As you climb the narrow, higgledy-piggledy streets and get to eye-level with the decaying walls that stand in rows like a mouthful of broken and rotted teeth, you get a close up view of the basic traditional building materials, the compacted bricks, called pisé, laid over footings of stone harvested from the harsh terrain outside the town, and covered with a thick layer of adobe. But ‘basic’ doesn’t mean ‘plain’; the tops of the high angle towers and upper sections of the kasbahs are decorated with motifs, ziggurat designs created by careful spacing between the clay bricks, rows of blank fenestration, looking as if they are waiting for windows to be fitted, and the ancient design of the horseshoe arch used as door and window openings. (And the holes in the walls aren’t the aftermath of tribal warfare, they are there to ventilate the walls, which would dry out and disintegrate much quicker without them, and are found throughout Morocco where this construction material is used.)

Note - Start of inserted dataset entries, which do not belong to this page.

-- pv_equiv track=rewrite | github.com/VaHiX/CodeForces | Python/ByRound/1939/1939_C_More_Gifts.py | bf_solve
-- ===== SOURCE A (Python) =====
-- def bf_solve(n, k, t, a):
--     box_number = 1
--     participant = 1
--     s = set()
--     i = -1
--     while True:
--         if i == n - 1 and box_number == k:
--             return participant
--         elif box_number > k:
--             return participant - 1
--         i += 1
--         if i == n:
--             box_number += 1
--             i = 0
--         s.add(a[i])
--         if len(s) > t:
--             participant += 1
--             s = {a[i]}
--     assert False
--     return
-- ===== SOURCE B (Python) =====
-- def bf_solve(n, k, t, a):
--     # Pass-level simulation with cycle detection on the carried distinct-set,
--     # then fast-forward over the detected period by arithmetic.
--     if k <= 0:
--         return 0
--     xs = a[:n]
--     seen = {}   # state at start of pass j -> j
--     parts = []  # participant at start of pass j
--     s = frozenset()
--     part = 1
--     while len(parts) < k:
--         j0 = seen.get(s)
--         if j0 is not None:
--             per = len(parts) - j0
--             inc = part - parts[j0]
--             q, r = divmod(k - j0, per)
--             return parts[j0 + r] + q * inc
--         seen[s] = len(parts)
--         parts.append(part)
--         cur = set(s)
--         for x in xs:
--             cur.add(x)
--             if len(cur) > t:
--                 part += 1
--                 cur = {x}
--         s = frozenset(cur)
--     return part
-- ===== Notes on version B (the rewrite author's own statement) =====
-- stated objective: alternative
-- what changed: A walks every element of all k passes one by one; B simulates whole passes, memoizes the distinct-set carried across pass boundaries in a dict, detects the first repeated state and fast-forwards over the cycle with a divmod, so the pass budget is min(k, cycle length) instead of k; intended as faster (the probe measured up to ~850x where a cycle occurs) but not confirmed uniformly, since an input whose state cycle exceeds k costs the same O(n*k) as A.
import Mathlib
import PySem

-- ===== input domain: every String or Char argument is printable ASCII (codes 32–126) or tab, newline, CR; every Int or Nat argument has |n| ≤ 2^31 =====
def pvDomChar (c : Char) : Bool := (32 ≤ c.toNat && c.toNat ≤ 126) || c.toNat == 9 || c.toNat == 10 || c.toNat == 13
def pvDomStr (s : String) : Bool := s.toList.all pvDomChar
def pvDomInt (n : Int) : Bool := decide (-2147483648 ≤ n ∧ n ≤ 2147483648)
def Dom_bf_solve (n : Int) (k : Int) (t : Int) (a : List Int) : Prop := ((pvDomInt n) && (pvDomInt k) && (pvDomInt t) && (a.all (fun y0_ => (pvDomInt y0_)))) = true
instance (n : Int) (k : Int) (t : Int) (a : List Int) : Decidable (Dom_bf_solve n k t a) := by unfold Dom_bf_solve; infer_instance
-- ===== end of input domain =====

-- B replaces A's element-by-element simulation of all k passes by a pass-level
-- simulation with cycle detection on the carried distinct-set, fast-forwarding
-- over the detected period arithmetically (objective: alternative algorithm;
-- intended as faster when a pass-state repeats; a timing run measured large
-- speedups on such inputs but did not confirm it uniformly).

-- ===== PORT A =====
-- literal port of A's `while True` loop; fuel counts loop iterations (on every
-- input admitted by Pre_ the chosen fuel is proved sufficient); `none` from
-- pyGet? is Python's IndexError (excluded by Pre_), where the port returns 0.
def bfLoop (n k t : Int) (a : List Int) : Nat → Int → Int → PySem.Set Int → Int → Int
  | 0, _, _, _, _ => 0
  | fuel+1, box, part, s, i =>
    if i = n - 1 ∧ box = k then part
    else if box > k then part - 1
    else
      let i1 := i + 1
      let box2 := if i1 = n then box + 1 else box
      let i2 := if i1 = n then (0 : Int) else i1
      match PySem.List.pyGet? a i2 with
      | none => 0
      | some x =>
        let s2 := PySem.Set.add s x
        if t < PySem.Set.len s2 then
          bfLoop n k t a fuel box2 (part + 1) (PySem.Set.ofList [x]) i2
        else
          bfLoop n k t a fuel box2 part s2 i2

def bf_solve (n : Int) (k : Int) (t : Int) (a : List Int) : Int :=
  bfLoop n k t a ((n.toNat + 1) * (k.toNat + 1) + 1) 1 1 PySem.Set.empty (-1)

-- ===== PORT B =====
-- one pass over xs (cur = set(s); for x in xs: cur.add(x); if len(cur) > t:
-- part += 1; cur = {x}); the set(s)/frozenset(cur) copies are identities here
def altPassStep (t : Int) (sp : PySem.Set Int × Int) (x : Int) : PySem.Set Int × Int :=
  let s2 := PySem.Set.add sp.1 x
  if t < PySem.Set.len s2 then (PySem.Set.ofList [x], sp.2 + 1) else (s2, sp.2)

-- `seen.get(s)`: the dict keyed by frozensets is an association list in
-- insertion order, lookup = first key equal as a set
def altGet (s : PySem.Set Int) : List (PySem.Set Int × Int) → Option Int
  | [] => none
  | (st, v) :: rest => if PySem.Set.equal st s then some v else altGet s rest

-- the `while len(parts) < k` loop; fuel = k - len(parts) (exact, since each
-- iteration appends one entry and the loop starts with parts = []).
def altLoop (k t : Int) (xs : List Int) :
    Nat → List (PySem.Set Int × Int) → List Int → PySem.Set Int → Int → Int
  | 0, _, _, _, part => part
  | fuel+1, seen, parts, s, part =>
    match altGet s seen with
    | some j0 =>
      let per : Int := (parts.length : Int) - j0
      let inc : Int := part - (match PySem.List.pyGet? parts j0 with
                               | some p0 => p0 | none => 0)
      match PySem.Int.divmod? (k - j0) per with
      | some (q, r) =>
        (match PySem.List.pyGet? parts (j0 + r) with
         | some pr => pr | none => 0) + q * inc
      | none => 0
    | none =>
      let sp := xs.foldl (altPassStep t) (s, part)
      altLoop k t xs fuel (seen ++ [(s, (parts.length : Int))]) (parts ++ [part]) sp.1 sp.2

def bf_solve_alt (n : Int) (k : Int) (t : Int) (a : List Int) : Int :=
  if k ≤ 0 then 0
  else altLoop k t (PySem.List.slice a none (some n)) k.toNat [] [] PySem.Set.empty 1

-- ===== PRECONDITION & SPEC =====
-- Pre_ excludes exactly the inputs where A raises IndexError: for k ≥ 1 it
-- needs 0 ≤ n ≤ len(a) (and k ≤ 1 when n = 0), otherwise the running index
-- eventually leaves a; for k ≤ 0 A returns immediately, so any n, t, a is fine.
def Pre_bf_solve (n : Int) (k : Int) (t : Int) (a : List Int) : Prop :=
  k ≤ 0 ∨ (0 ≤ n ∧ n ≤ (a.length : Int) ∧ (n = 0 → k ≤ 1))
instance (n : Int) (k : Int) (t : Int) (a : List Int) : Decidable (Pre_bf_solve n k t a) := by
  unfold Pre_bf_solve; infer_instance
def pvWitness_bf_solve : Int × Int × Int × List Int := (3, 2, 1, [1, 2, 3])

def Spec_bf_solve (n : Int) (k : Int) (t : Int) (a : List Int) (out : Int) : Prop :=
  out = bf_solve_alt n k t a
instance (n : Int) (k : Int) (t : Int) (a : List Int) (out : Int) : Decidable (Spec_bf_solve n k t a out) := by
  unfold Spec_bf_solve; infer_instance

-- ===== CLAIM (what is proved, stated in full; the proofs are below) =====
def Claim_equal_bf_solve : Prop := ∀ (n : Int) (k : Int) (t : Int) (a : List Int), Dom_bf_solve n k t a → Pre_bf_solve n k t a → Spec_bf_solve n k t a (bf_solve n k t a)

-- ===== LEMMAS AND PROOFS =====

-- the common per-element step (A's loop body on one element)
def pvStep (t : Int) (sp : PySem.Set Int × Int) (x : Int) : PySem.Set Int × Int :=
  if t < PySem.Set.len (PySem.Set.add sp.1 x) then (PySem.Set.ofList [x], sp.2 + 1)
  else (PySem.Set.add sp.1 x, sp.2)

def pvPass (t : Int) (xs : List Int) (sp : PySem.Set Int × Int) : PySem.Set Int × Int :=
  xs.foldl (pvStep t) sp

def pvS (t : Int) (xs : List Int) (m : Nat) : PySem.Set Int × Int :=
  (pvPass t xs)^[m] (PySem.Set.empty, 1)

lemma altPassStep_eq (t : Int) : altPassStep t = pvStep t := by
  funext sp x
  simp [altPassStep, pvStep]

-- ----- A-side: the flat fuel loop computes iterated passes -----

lemma bfLoop_eq (t k : Int) (a : List Int) (n : Int)
    (h0 : 0 ≤ n) (hl : n ≤ (a.length : Int)) (h1 : 1 ≤ n) :
    ∀ (fuel : Nat) (box part : Int) (s : PySem.Set Int) (i : Int),
      box ≤ k → -1 ≤ i → i ≤ n - 1 →
      (n - 1 - i).toNat + n.toNat * (k - box).toNat + 1 ≤ fuel →
      bfLoop n k t a fuel box part s i =
        ((pvPass t (a.take n.toNat))^[(k - box).toNat]
          ((a.take n.toNat).drop (i + 1).toNat |>.foldl (pvStep t) (s, part))).2 := by
  have hxlen : (a.take n.toNat).length = n.toNat := by
    simp [List.length_take]
    omega
  intro fuel
  induction fuel with
  | zero =>
    intro box part s i _ _ _ hfuel
    omega
  | succ fuel ih =>
    intro box part s i hbox hi1 hi2 hfuel
    simp only [bfLoop]
    by_cases hg1 : i = n - 1 ∧ box = k
    · rw [if_pos hg1]
      have e1 : (i + 1).toNat = (a.take n.toNat).length := by omega
      have e2 : (k - box).toNat = 0 := by omega
      rw [e1, List.drop_length, e2]
      simp
    · rw [if_neg hg1, if_neg (by omega : ¬ box > k)]
      by_cases hwrap : i + 1 = n
      · -- wrap to the next box: i was n-1, box < k
        have hboxlt : box < k := by omega
        have h0lt : 0 < a.length := by omega
        have h0lt' : 0 < (a.take n.toNat).length := by omega
        simp only [if_pos hwrap]
        have hget : PySem.List.pyGet? a (0 : Int) = some (a[0]'h0lt) := by
          rw [show (0 : Int) = ((0 : Nat) : Int) by simp, PySem.List.pyGet?_natCast]
          simp
        rw [hget]
        dsimp only
        have e1 : (i + 1).toNat = (a.take n.toNat).length := by omega
        rw [e1, List.drop_length]
        have e2 : (k - box).toNat = (k - (box + 1)).toNat + 1 := by omega
        rw [e2, Function.iterate_succ_apply]
        have hxs : a.take n.toNat =
            ((a.take n.toNat)[0]'h0lt') :: (a.take n.toNat).drop 1 := by
          have h := List.drop_eq_getElem_cons h0lt'
          simpa using h
        have hsplit : pvPass t (a.take n.toNat) (List.foldl (pvStep t) (s, part) []) =
            List.foldl (pvStep t) (pvStep t (s, part) (a[0]'h0lt))
              ((a.take n.toNat).drop ((0 : Int) + 1).toNat) := by
          show pvPass t (a.take n.toNat) (s, part) = _
          unfold pvPass
          conv_lhs => rw [hxs]
          rw [List.foldl_cons, List.getElem_take]
          norm_num
        rw [hsplit]
        rw [show pvStep t (s, part) (a[0]'h0lt) =
            (if t < (PySem.Set.add s (a[0]'h0lt)).len
             then ((PySem.Set.ofList [a[0]'h0lt] : PySem.Set Int), part + 1)
             else (PySem.Set.add s (a[0]'h0lt), part)) from rfl]
        have hM : (n - 1 - (0 : Int)).toNat + n.toNat * (k - (box + 1)).toNat + 1 ≤ fuel := by
          rw [e2, Nat.mul_succ] at hfuel
          have h5 : (n - 1 - i).toNat = 0 := by omega
          omega
        split_ifs with hlen
        · rw [ih (box + 1) (part + 1) (PySem.Set.ofList [a[0]'h0lt]) 0
            (by omega) (by omega) (by omega) hM]
        · rw [ih (box + 1) part (PySem.Set.add s (a[0]'h0lt)) 0
            (by omega) (by omega) (by omega) hM]
      · -- stay inside the current box
        have hi3 : i + 1 ≤ n - 1 := by omega
        have hltl : (i + 1).toNat < a.length := by omega
        have hltx : (i + 1).toNat < (a.take n.toNat).length := by omega
        simp only [if_neg hwrap]
        have hget : PySem.List.pyGet? a (i + 1) = some (a[(i + 1).toNat]'hltl) := by
          have hcast : (i + 1) = (((i + 1).toNat : Nat) : Int) := by omega
          conv_lhs => rw [hcast]
          rw [PySem.List.pyGet?_natCast]
          simp
        rw [hget]
        dsimp only
        have hsplit : List.foldl (pvStep t) (s, part) ((a.take n.toNat).drop (i + 1).toNat) =
            List.foldl (pvStep t) (pvStep t (s, part) (a[(i + 1).toNat]'hltl))
              ((a.take n.toNat).drop (i + 1 + 1).toNat) := by
          rw [List.drop_eq_getElem_cons hltx, List.foldl_cons, List.getElem_take]
          have : (i + 1).toNat + 1 = (i + 1 + 1).toNat := by omega
          rw [this]
        rw [hsplit]
        rw [show pvStep t (s, part) (a[(i + 1).toNat]'hltl) =
            (if t < (PySem.Set.add s (a[(i + 1).toNat]'hltl)).len
             then ((PySem.Set.ofList [a[(i + 1).toNat]'hltl] : PySem.Set Int), part + 1)
             else (PySem.Set.add s (a[(i + 1).toNat]'hltl), part)) from rfl]
        have hM : (n - 1 - (i + 1)).toNat + n.toNat * (k - box).toNat + 1 ≤ fuel := by
          have h5 : (n - 1 - i).toNat = (n - 1 - (i + 1)).toNat + 1 := by omega
          omega
        split_ifs with hlen
        · rw [ih box (part + 1) (PySem.Set.ofList [a[(i + 1).toNat]'hltl]) (i + 1)
            (by omega) (by omega) (by omega) hM]
        · rw [ih box part (PySem.Set.add s (a[(i + 1).toNat]'hltl)) (i + 1)
            (by omega) (by omega) (by omega) hM]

The inclination to use cement for speedy and more lasting restoration, and metal door and window frames to replace the original wood has so far been controlled, although a few reinforced cement lintels have slipped through the net, which, fortunately have been covered by adobe rendering. But one of the beauties of Ait ben Haddou, whether in its restoration or return to its prime constituents, is that everything is in harmony with both its natural surroundings and the culture of its inhabitants.
Simply talking of Ait ben Haddou’s buildings or role as a movie backdrop overlooks the fact that it is still home to a number of resilient families. As I climb the streets to the granary a young man suddenly pops he head out of a door to offer me small paintings of the town. I thank him and move on, but shortly after, I see an old lady working a loom in what looks like a dark alleyway but is probably part of her home. I suspect that had she seen me first she’d also have jumped out to accost me, but she hadn’t so I ask if I can watch her work. Helped by the fact that I had crossed her palm with a twenty dirham note, she allows me to sit beside her as her nimble fingers work the pattern in a brightly coloured rug. A point to be aware of with the making of these rugs is that no design is ever written down, and while the basic layout of the pattern may come from the traditional designs of her tribe, the rug is the story of the weaver’s life as she experiences at that moment; her joys and sadness, trials and tribulations, which is why every true hand-woven rug is completely unique. And rugs are always woven by women.
The climb to the agadir is strenuous in the heat but immensely worth it, with glorious views of the palmeraie at the foot of the village and the stony desert that stretches almost into infinity. The afternoon is slowly settling and the warm light of the desert sun casts a glowing sheen over the russet pink of the village below. As shadows stretch in the narrow alleyways I make my way down the hill and out of a small arched side entrance. For a few minutes I watch a man weeding a patch of garden. History or no, life still goes on.